The U.S. government plans to spend over 2 billion U.S. dollars next year to begin a two-decade effort to improve the U.S. military's ability to strike targets around the globe with conventional weapons, The Defense News website reported Wednesday.
The money will go toward new aircraft, weapons and intelligence and surveillance systems, according to the report.
"We have to move to do those strikes in near-real time. We need a new bomber...with longer range and a bigger payload," U.S. Air Force Chief of Staff Michael Moseley was quoted as saying.
He said other possible options include unmanned strike aircraft and space-based platforms.
The deep strike program, which will eventually involve the U.S. navy and the air force, is included in the 439.3-billion-dollar defense budget plan for fiscal year 2007 starting Oct. 1 this year, which the Bush administration submitted to the Congress on Monday.

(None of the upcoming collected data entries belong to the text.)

-- pv_equiv track=rewrite | github.com/UrranQx/WaterMeterCV | models/data/ocr_dataset.py | _split_value_text_parts
-- ===== SOURCE A (Python) =====
-- def _split_value_text_parts(value_text: str) -> tuple[str, str]:
--     """Split numeric text into integer/fraction digit parts.
--
--     Only digits are kept in each part; separator is normalized to ".".
--     """
--     text = str(value_text).strip().replace(",", ".")
--     if not text:
--         return "", ""
--
--     if "." in text:
--         int_part, frac_part = text.split(".", 1)
--     else:
--         int_part, frac_part = text, ""
--
--     int_digits = "".join(ch for ch in int_part if ch.isdigit())
--     frac_digits = "".join(ch for ch in frac_part if ch.isdigit())
--     if not int_digits and frac_digits:
--         int_digits = "0"
--     return int_digits, frac_digits
-- ===== SOURCE B (Python) =====
-- def _split_value_text_parts(value_text: str) -> tuple[str, str]:
--     """Single pass: walk the normalized text once, routing digits before the
--     first separator to the integer part and digits after it to the fraction part."""
--     text = str(value_text).strip().replace(",", ".")
--     seen_sep = False
--     int_digits = ""
--     frac_digits = ""
--     for ch in text:
--         if not seen_sep:
--             if ch == ".":
--                 seen_sep = True
--             elif ch.isdigit():
--                 int_digits += ch
--         elif ch.isdigit():
--             frac_digits += ch
--     if not int_digits and frac_digits:
--         int_digits = "0"
--     return int_digits, frac_digits
-- ===== Notes on version B (the rewrite author's own statement) =====
-- stated objective: alternative
-- what changed: Replaces A's contains-check + maxsplit-1 split + two separate digit-filter passes by one left-to-right pass over the normalized text with a seen-separator flag routing digits into the two accumulators.
import Mathlib
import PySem

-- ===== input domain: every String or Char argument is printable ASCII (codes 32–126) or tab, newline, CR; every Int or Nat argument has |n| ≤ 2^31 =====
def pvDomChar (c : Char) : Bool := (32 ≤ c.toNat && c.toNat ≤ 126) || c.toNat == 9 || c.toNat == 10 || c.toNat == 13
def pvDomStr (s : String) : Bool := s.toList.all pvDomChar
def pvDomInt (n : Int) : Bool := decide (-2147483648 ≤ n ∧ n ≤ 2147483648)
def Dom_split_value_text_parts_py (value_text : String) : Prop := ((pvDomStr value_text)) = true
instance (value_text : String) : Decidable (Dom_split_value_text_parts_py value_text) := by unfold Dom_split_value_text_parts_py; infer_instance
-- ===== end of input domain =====

-- B replaces A's contains/split/two-filters pipeline by a single left-to-right pass with a
-- seen-separator flag (objective: alternative decomposition, same cost).

-- ===== PORT A =====
def split_value_text_parts_py (value_text : String) : String × String :=
  let text := PySem.Chars.replace (PySem.Chars.strip value_text.toList) [','] ['.']
  if text.isEmpty then ("", "")
  else
    let parts :=
      if PySem.Chars.isIn ['.'] text then PySem.Chars.splitOnMax text ['.'] 1
      else [text, []]
    let int_part := parts.headD []
    let frac_part := (parts.drop 1).headD []
    let int_digits := int_part.filter PySem.Chars.isdigit
    let frac_digits := frac_part.filter PySem.Chars.isdigit
    let int_digits' := if int_digits.isEmpty && !frac_digits.isEmpty then ['0'] else int_digits
    (String.ofList int_digits', String.ofList frac_digits)

-- ===== PORT B =====
def pvAltStep (st : Bool × List Char × List Char) (c : Char) : Bool × List Char × List Char :=
  if !st.1 then
    if c = '.' then (true, st.2.1, st.2.2)
    else if PySem.Chars.isdigit c then (st.1, st.2.1 ++ [c], st.2.2)
    else st
  else if PySem.Chars.isdigit c then (st.1, st.2.1, st.2.2 ++ [c]) else st

def split_value_text_parts_py_alt (value_text : String) : String × String :=
  let text := PySem.Chars.replace (PySem.Chars.strip value_text.toList) [','] ['.']
  let r := text.foldl pvAltStep (false, [], [])
  let ints := if r.2.1 = [] ∧ r.2.2 ≠ [] then ['0'] else r.2.1
  (String.ofList ints, String.ofList r.2.2)

-- ===== PRECONDITION & SPEC =====
def Spec_split_value_text_parts_py (value_text : String) (out : String × String) : Prop := out = split_value_text_parts_py_alt value_text
instance (value_text : String) (out : String × String) : Decidable (Spec_split_value_text_parts_py value_text out) := by unfold Spec_split_value_text_parts_py; infer_instance

-- ===== CLAIM (what is proved, stated in full; the proofs are below) =====
def Claim_equal_split_value_text_parts_py : Prop := ∀ (value_text : String), Dom_split_value_text_parts_py value_text → Spec_split_value_text_parts_py value_text (split_value_text_parts_py value_text)

-- ===== LEMMAS AND PROOFS =====

-- B's fold before the first separator: digits accumulate into the integer part.
theorem pvAlt_foldl_no_dot (p : List Char) (h : '.' ∉ p) (i f : List Char) :
    p.foldl pvAltStep (false, i, f) = (false, i ++ p.filter PySem.Chars.isdigit, f) := by
  induction p generalizing i with
  | nil => simp
  | cons c rest ih =>
    have hc : c ≠ '.' := fun hc => h (hc ▸ List.mem_cons_self)
    have hr : '.' ∉ rest := fun hm => h (List.mem_cons_of_mem _ hm)
    by_cases hd : PySem.Chars.isdigit c
    · simp [pvAltStep, hc, hd, ih hr]
    · simp [pvAltStep, hc, hd, ih hr]

-- B's fold after the first separator: digits accumulate into the fraction part.
theorem pvAlt_foldl_after_dot (q : List Char) (i f : List Char) :
    q.foldl pvAltStep (true, i, f) = (true, i, f ++ q.filter PySem.Chars.isdigit) := by
  induction q generalizing f with
  | nil => simp
  | cons c rest ih =>
    by_cases hd : PySem.Chars.isdigit c
    · simp [pvAltStep, hd, ih]
    · simp [pvAltStep, hd, ih]

theorem pv_go_zero (fuel : Nat) (q cur : List Char) (acc : List (List Char)) :
    PySem.Chars.splitOnMax.go ['.'] fuel 0 q cur acc = ((cur.reverse ++ q) :: acc).reverse := by
  cases fuel with
  | zero => simp [PySem.Chars.splitOnMax.go]
  | succ n => cases q <;> simp [PySem.Chars.splitOnMax.go]

theorem pv_go_skip (p : List Char) (h : '.' ∉ p) (fuel m : Nat) (hm : m ≠ 0)
    (hf : p.length < fuel) (q cur : List Char) (acc : List (List Char)) :
    PySem.Chars.splitOnMax.go ['.'] fuel m (p ++ q) cur acc =
      PySem.Chars.splitOnMax.go ['.'] (fuel - p.length) m q (p.reverse ++ cur) acc := by
  induction p generalizing fuel cur with
  | nil => simp
  | cons c rest ih =>
    cases fuel with
    | zero => omega
    | succ n =>
      have hc : c ≠ '.' := fun hc => h (hc ▸ List.mem_cons_self)
      have hr : '.' ∉ rest := fun hm => h (List.mem_cons_of_mem _ hm)
      have hpre : ['.'].isPrefixOf (c :: (rest ++ q)) = false := by
        simp [List.isPrefixOf, Ne.symm hc]
      rw [List.cons_append]
      rw [show PySem.Chars.splitOnMax.go ['.'] (n+1) m (c :: (rest ++ q)) cur acc =
            PySem.Chars.splitOnMax.go ['.'] n m (rest ++ q) (c :: cur) acc by
        simp [PySem.Chars.splitOnMax.go, hm, hpre]]
      rw [ih hr n (by simpa using hf)]
      simp

-- A's split(".", 1) at the first dot.
theorem pv_splitOnMax_first_dot (p q : List Char) (h : '.' ∉ p) :
    PySem.Chars.splitOnMax (p ++ '.' :: q) ['.'] 1 = [p, q] := by
  unfold PySem.Chars.splitOnMax
  rw [if_neg (by norm_num)]
  rw [show (Int.toNat 1) = 1 from rfl]
  rw [pv_go_skip p h _ 1 (by omega) (by simp)]
  have hlen : p.length + ('.' :: q).length + 1 - p.length = q.length + 2 := by simp; omega
  simp only [List.length_append, hlen]
  rw [show PySem.Chars.splitOnMax.go ['.'] (q.length + 2) 1 ('.' :: q) (p.reverse ++ []) [] =
        PySem.Chars.splitOnMax.go ['.'] (q.length + 1) 0 q [] [(p.reverse ++ []).reverse] by
    simp [PySem.Chars.splitOnMax.go, List.isPrefixOf]]
  rw [pv_go_zero]
  simp

theorem pv_first_dot_split (t : List Char) (h : '.' ∈ t) :
    ∃ p q, t = p ++ '.' :: q ∧ '.' ∉ p := by
  induction t with
  | nil => cases h
  | cons c rest ih =>
    by_cases hc : c = '.'
    · exact ⟨[], rest, by simp [hc], by simp⟩
    · obtain ⟨p, q, hpq, hnp⟩ := ih (by
        rcases List.mem_cons.mp h with h1 | h1
        · exact absurd h1.symm hc
        · exact h1)
      exact ⟨c :: p, q, by simp [hpq], by simp [Ne.symm hc, hnp]⟩

-- ===== VERDICT (by name: the statement is the Claim_ definition above) =====
theorem split_value_text_parts_py_spec : Claim_equal_split_value_text_parts_py := by
  intro s _
  unfold Spec_split_value_text_parts_py split_value_text_parts_py split_value_text_parts_py_alt
  set t := PySem.Chars.replace (PySem.Chars.strip s.toList) [','] ['.'] with ht
  by_cases hdot : '.' ∈ t
  · obtain ⟨p, q, hpq, hnp⟩ := pv_first_dot_split t hdot
    have hne : t.isEmpty = false := by rw [hpq]; cases p <;> simp
    have hin : PySem.Chars.isIn ['.'] t = true := by
      rw [PySem.Chars.isIn_iff_infix]
      exact (List.singleton_infix_iff _ _).mpr hdot
    have hfold : t.foldl pvAltStep (false, [], []) =
        (true, p.filter PySem.Chars.isdigit, q.filter PySem.Chars.isdigit) := by
      rw [hpq, List.foldl_append, pvAlt_foldl_no_dot p hnp]
      simp only [List.foldl_cons]
      rw [show pvAltStep (false, [] ++ p.filter PySem.Chars.isdigit, []) '.' =
            (true, p.filter PySem.Chars.isdigit, []) by simp [pvAltStep]]
      rw [pvAlt_foldl_after_dot]
      simp
    simp only [hne, hin, hfold, Bool.false_eq_true, if_false, if_true]
    simp only [hpq, pv_splitOnMax_first_dot p q hnp]
    simp [List.isEmpty_iff]
  · have hin : PySem.Chars.isIn ['.'] t = false := by
      rw [← Bool.not_eq_true, PySem.Chars.isIn_iff_infix]
      exact fun h => hdot ((List.singleton_infix_iff _ _).mp h)
    have hfold : t.foldl pvAltStep (false, [], []) =
        (false, t.filter PySem.Chars.isdigit, []) := by
      simpa using pvAlt_foldl_no_dot t hdot [] []
    rcases eq_or_ne t [] with h0 | h0
    · simp [h0]
    · have hne : t.isEmpty = false := by simpa [List.isEmpty_iff] using h0
      simp [hne, hin, hfold]
lemma pvBase_ok :
    ∀ o1 o2 o3 c1 c2 bg, pvLk pvBase (pvEnc o1 o2 o3 c1 c2 bg) = pvG [] o1 o2 o3 c1 c2 bg := by
  intro o1 o2 o3 c1 c2 bg
  cases o1 <;> cases o2 <;> cases o3 <;> cases c1 <;> cases c2 <;> cases bg <;> decide

lemma pvFold_ok :
    ∀ (bs : List Int) (dp : List Int) (l : List Int),
      (∀ o1 o2 o3 c1 c2 bg, pvLk dp (pvEnc o1 o2 o3 c1 c2 bg) = pvG l o1 o2 o3 c1 c2 bg) →
      ∀ o1 o2 o3 c1 c2 bg,
        pvLk (bs.foldl (fun dp b => pvLayer b dp) dp) (pvEnc o1 o2 o3 c1 c2 bg) =
          pvG (bs.reverse ++ l) o1 o2 o3 c1 c2 bg := by
  intro bs
  induction bs with
  | nil => intro dp l h o1 o2 o3 c1 c2 bg; simpa using h o1 o2 o3 c1 c2 bg
  | cons b bs ih =>
    intro dp l h o1 o2 o3 c1 c2 bg
    have := ih (pvLayer b dp) (b :: l) (pvLayer_ok b dp l h) o1 o2 o3 c1 c2 bg
    simpa [List.append_assoc] using this

-- ===== VERDICT (by name: the statement is the Claim_ definition above) =====
theorem solve_spec : Claim_equal_solve := by
  intro x _ _
  unfold Spec_solve solve solve_alt
  obtain ⟨hlen, hrev⟩ := pvSplit_agree 33 x 0 (fun _ => 0)
  have hA := (pvDfs_ok (pvSplitA 33 x 0 (fun _ => 0)).2 (pvSplitA 33 x 0 (fun _ => 0)).1
    true true true false false false _ (pvInv_empty _)).1
  have hB := pvFold_ok (pvBitsB 33 x) pvBase [] pvBase_ok true true true false false false
  rw [hA, hB, hrev]
  rw [show pvRev (fun _ : Nat => (0:Int)) 0 = [] from rfl, List.append_nil]
theorem pvRank_mem (e : List (String × String)) :
    pvRank e = 0 ∨ pvRank e = 1 ∨ pvRank e = 2 ∨ pvRank e = 3 := by
  rw [pvRank_eq]; split_ifs <;> simp

theorem sev_of_rank_zero (e : List (String × String)) :
    pvRank e = 0 ↔ pvSev e = some "CRITICAL" := by
  rw [pvRank_eq]; split_ifs <;> simp_all

theorem sev_of_rank_one (e : List (String × String)) :
    pvRank e = 1 ↔ pvSev e = some "WARNING" := by
  rw [pvRank_eq]; split_ifs <;> simp_all

theorem sev_of_rank_two (e : List (String × String)) :
    pvRank e = 2 ↔ pvSev e = some "INFO" := by
  rw [pvRank_eq]; split_ifs <;> simp_all

-- pvEmit on the empty list (unfolding lemma for the WF-recursive scan)
theorem pvEmit_nil : pvEmit [] = [] := by rw [pvEmit]

-- insertBy skips a prefix it is not inserted before
theorem insertBy_skip (p : (List (String × String)) → (List (String × String)) → Bool)
    (x : List (String × String)) (pre suf : List (List (String × String)))
    (h : ∀ y ∈ pre, p x y = false) :
    PySem.List.insertBy p x (pre ++ suf) = pre ++ PySem.List.insertBy p x suf := by
  induction pre with
  | nil => simp
  | cons y tl ih =>
    have hy : p x y = false := h y (by simp)
    simp only [List.cons_append, PySem.List.insertBy, hy]
    simp [ih (fun z hz => h z (by simp [hz]))]

-- insertBy goes to the front of a suffix it is inserted before everywhere
theorem insertBy_front (p : (List (String × String)) → (List (String × String)) → Bool)
    (x : List (String × String)) (suf : List (List (String × String)))
    (h : ∀ y ∈ suf, p x y = true) :
    PySem.List.insertBy p x suf = x :: suf := by
  cases suf with
  | nil => rfl
  | cons y tl => simp [PySem.List.insertBy, h y (by simp)]

-- one insertion step of the stable sort, on a list already arranged in rank buckets
theorem insertBy_buckets (x : List (String × String))
    (a0 a1 a2 a3 : List (List (String × String)))
    (h0 : ∀ y ∈ a0, pvRank y = 0) (h1 : ∀ y ∈ a1, pvRank y = 1)
    (h2 : ∀ y ∈ a2, pvRank y = 2) (h3 : ∀ y ∈ a3, pvRank y = 3) :
    PySem.List.insertBy (fun a b => decide (pvRank a < pvRank b)) x (a0 ++ a1 ++ a2 ++ a3) =
      if pvRank x = 0 then (a0 ++ [x]) ++ a1 ++ a2 ++ a3
      else if pvRank x = 1 then a0 ++ (a1 ++ [x]) ++ a2 ++ a3
      else if pvRank x = 2 then a0 ++ a1 ++ (a2 ++ [x]) ++ a3
      else a0 ++ a1 ++ a2 ++ (a3 ++ [x]) := by
  rcases pvRank_mem x with hr | hr | hr | hr
  · rw [show a0 ++ a1 ++ a2 ++ a3 = a0 ++ (a1 ++ a2 ++ a3) by simp,
      insertBy_skip _ _ _ _ (by intro y hy; simp [hr, h0 y hy]),
      insertBy_front _ _ _ (by
        intro y hy; simp only [List.append_assoc, List.mem_append] at hy
        rcases hy with hy | hy | hy
        · simp [hr, h1 y hy]
        · simp [hr, h2 y hy]
        · simp [hr, h3 y hy])]
    simp [hr]
  · rw [show a0 ++ a1 ++ a2 ++ a3 = (a0 ++ a1) ++ (a2 ++ a3) by simp,
      insertBy_skip _ _ _ _ (by
        intro y hy; simp only [List.mem_append] at hy
        rcases hy with hy | hy
        · simp [hr, h0 y hy]
        · simp [hr, h1 y hy]),
      insertBy_front _ _ _ (by
        intro y hy; simp only [List.mem_append] at hy
        rcases hy with hy | hy
        · simp [hr, h2 y hy]
        · simp [hr, h3 y hy])]
    simp [hr]
  · rw [show a0 ++ a1 ++ a2 ++ a3 = (a0 ++ a1 ++ a2) ++ a3 by simp,
      insertBy_skip _ _ _ _ (by
        intro y hy; simp only [List.append_assoc, List.mem_append] at hy
        rcases hy with hy | hy | hy
        · simp [hr, h0 y hy]
        · simp [hr, h1 y hy]
        · simp [hr, h2 y hy]),
      insertBy_front _ _ _ (by intro y hy; simp [hr, h3 y hy])]
    simp [hr]
  · rw [show a0 ++ a1 ++ a2 ++ a3 = (a0 ++ a1 ++ a2 ++ a3) ++ [] by simp,
      insertBy_skip _ _ _ _ (by
        intro y hy; simp only [List.append_assoc, List.mem_append] at hy
        rcases hy with hy | hy | hy | hy
        · simp [hr, h0 y hy]
        · simp [hr, h1 y hy]
        · simp [hr, h2 y hy]
        · simp [hr, h3 y hy])]
    simp [hr, PySem.List.insertBy]

-- the insertion-sort fold sends rank buckets to rank buckets extended by the rank filters
theorem foldl_insertBy_buckets (xs : List (List (String × String)))
    (a0 a1 a2 a3 : List (List (String × String)))
    (h0 : ∀ y ∈ a0, pvRank y = 0) (h1 : ∀ y ∈ a1, pvRank y = 1)
    (h2 : ∀ y ∈ a2, pvRank y = 2) (h3 : ∀ y ∈ a3, pvRank y = 3) :
    xs.foldl (fun acc x => PySem.List.insertBy (fun a b => decide (pvRank a < pvRank b)) x acc)
        (a0 ++ a1 ++ a2 ++ a3) =
      (a0 ++ xs.filter (fun e => pvRank e == 0)) ++ (a1 ++ xs.filter (fun e => pvRank e == 1)) ++
      (a2 ++ xs.filter (fun e => pvRank e == 2)) ++ (a3 ++ xs.filter (fun e => pvRank e == 3)) := by
  induction xs generalizing a0 a1 a2 a3 with
  | nil => simp
  | cons x tl ih =>
    simp only [List.foldl_cons, List.filter_cons]
    rw [insertBy_buckets x a0 a1 a2 a3 h0 h1 h2 h3]
    rcases pvRank_mem x with hr | hr | hr | hr
    · rw [if_pos hr, ih (a0 ++ [x]) a1 a2 a3
        (by intro y hy; rcases List.mem_append.1 hy with hy | hy; exact h0 y hy; simp_all) h1 h2 h3]
      simp [hr]
    · rw [if_neg (by simp [hr]), if_pos hr, ih a0 (a1 ++ [x]) a2 a3 h0
        (by intro y hy; rcases List.mem_append.1 hy with hy | hy; exact h1 y hy; simp_all) h2 h3]
      simp [hr]
    · rw [if_neg (by simp [hr]), if_neg (by simp [hr]), if_pos hr, ih a0 a1 (a2 ++ [x]) a3 h0 h1
        (by intro y hy; rcases List.mem_append.1 hy with hy | hy; exact h2 y hy; simp_all) h3]
      simp [hr]
    · rw [if_neg (by simp [hr]), if_neg (by simp [hr]), if_neg (by simp [hr]),
        ih a0 a1 a2 (a3 ++ [x]) h0 h1 h2
        (by intro y hy; rcases List.mem_append.1 hy with hy | hy; exact h3 y hy; simp_all)]
      simp [hr]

The proposed budget moves long-range strike substantially higher on the Pentagon's list of priorities.
Deep strike capabilities which had originally planned to be fielded by 2037 now are to be operational by 2018.
The U.S. military's sense of urgency about global strike capabilities was conveyed in the Feb. 3 Quadrennial Defense Review (QDR), which helps shape the 2007 budget.
By 2025, the QDR says, the U.S. air force should improve its long-range strike capabilities by 50 percent-- including a fivefold increase in the ability to penetrate hardened targets-- and that 35 percent of those strike forces should be unmanned.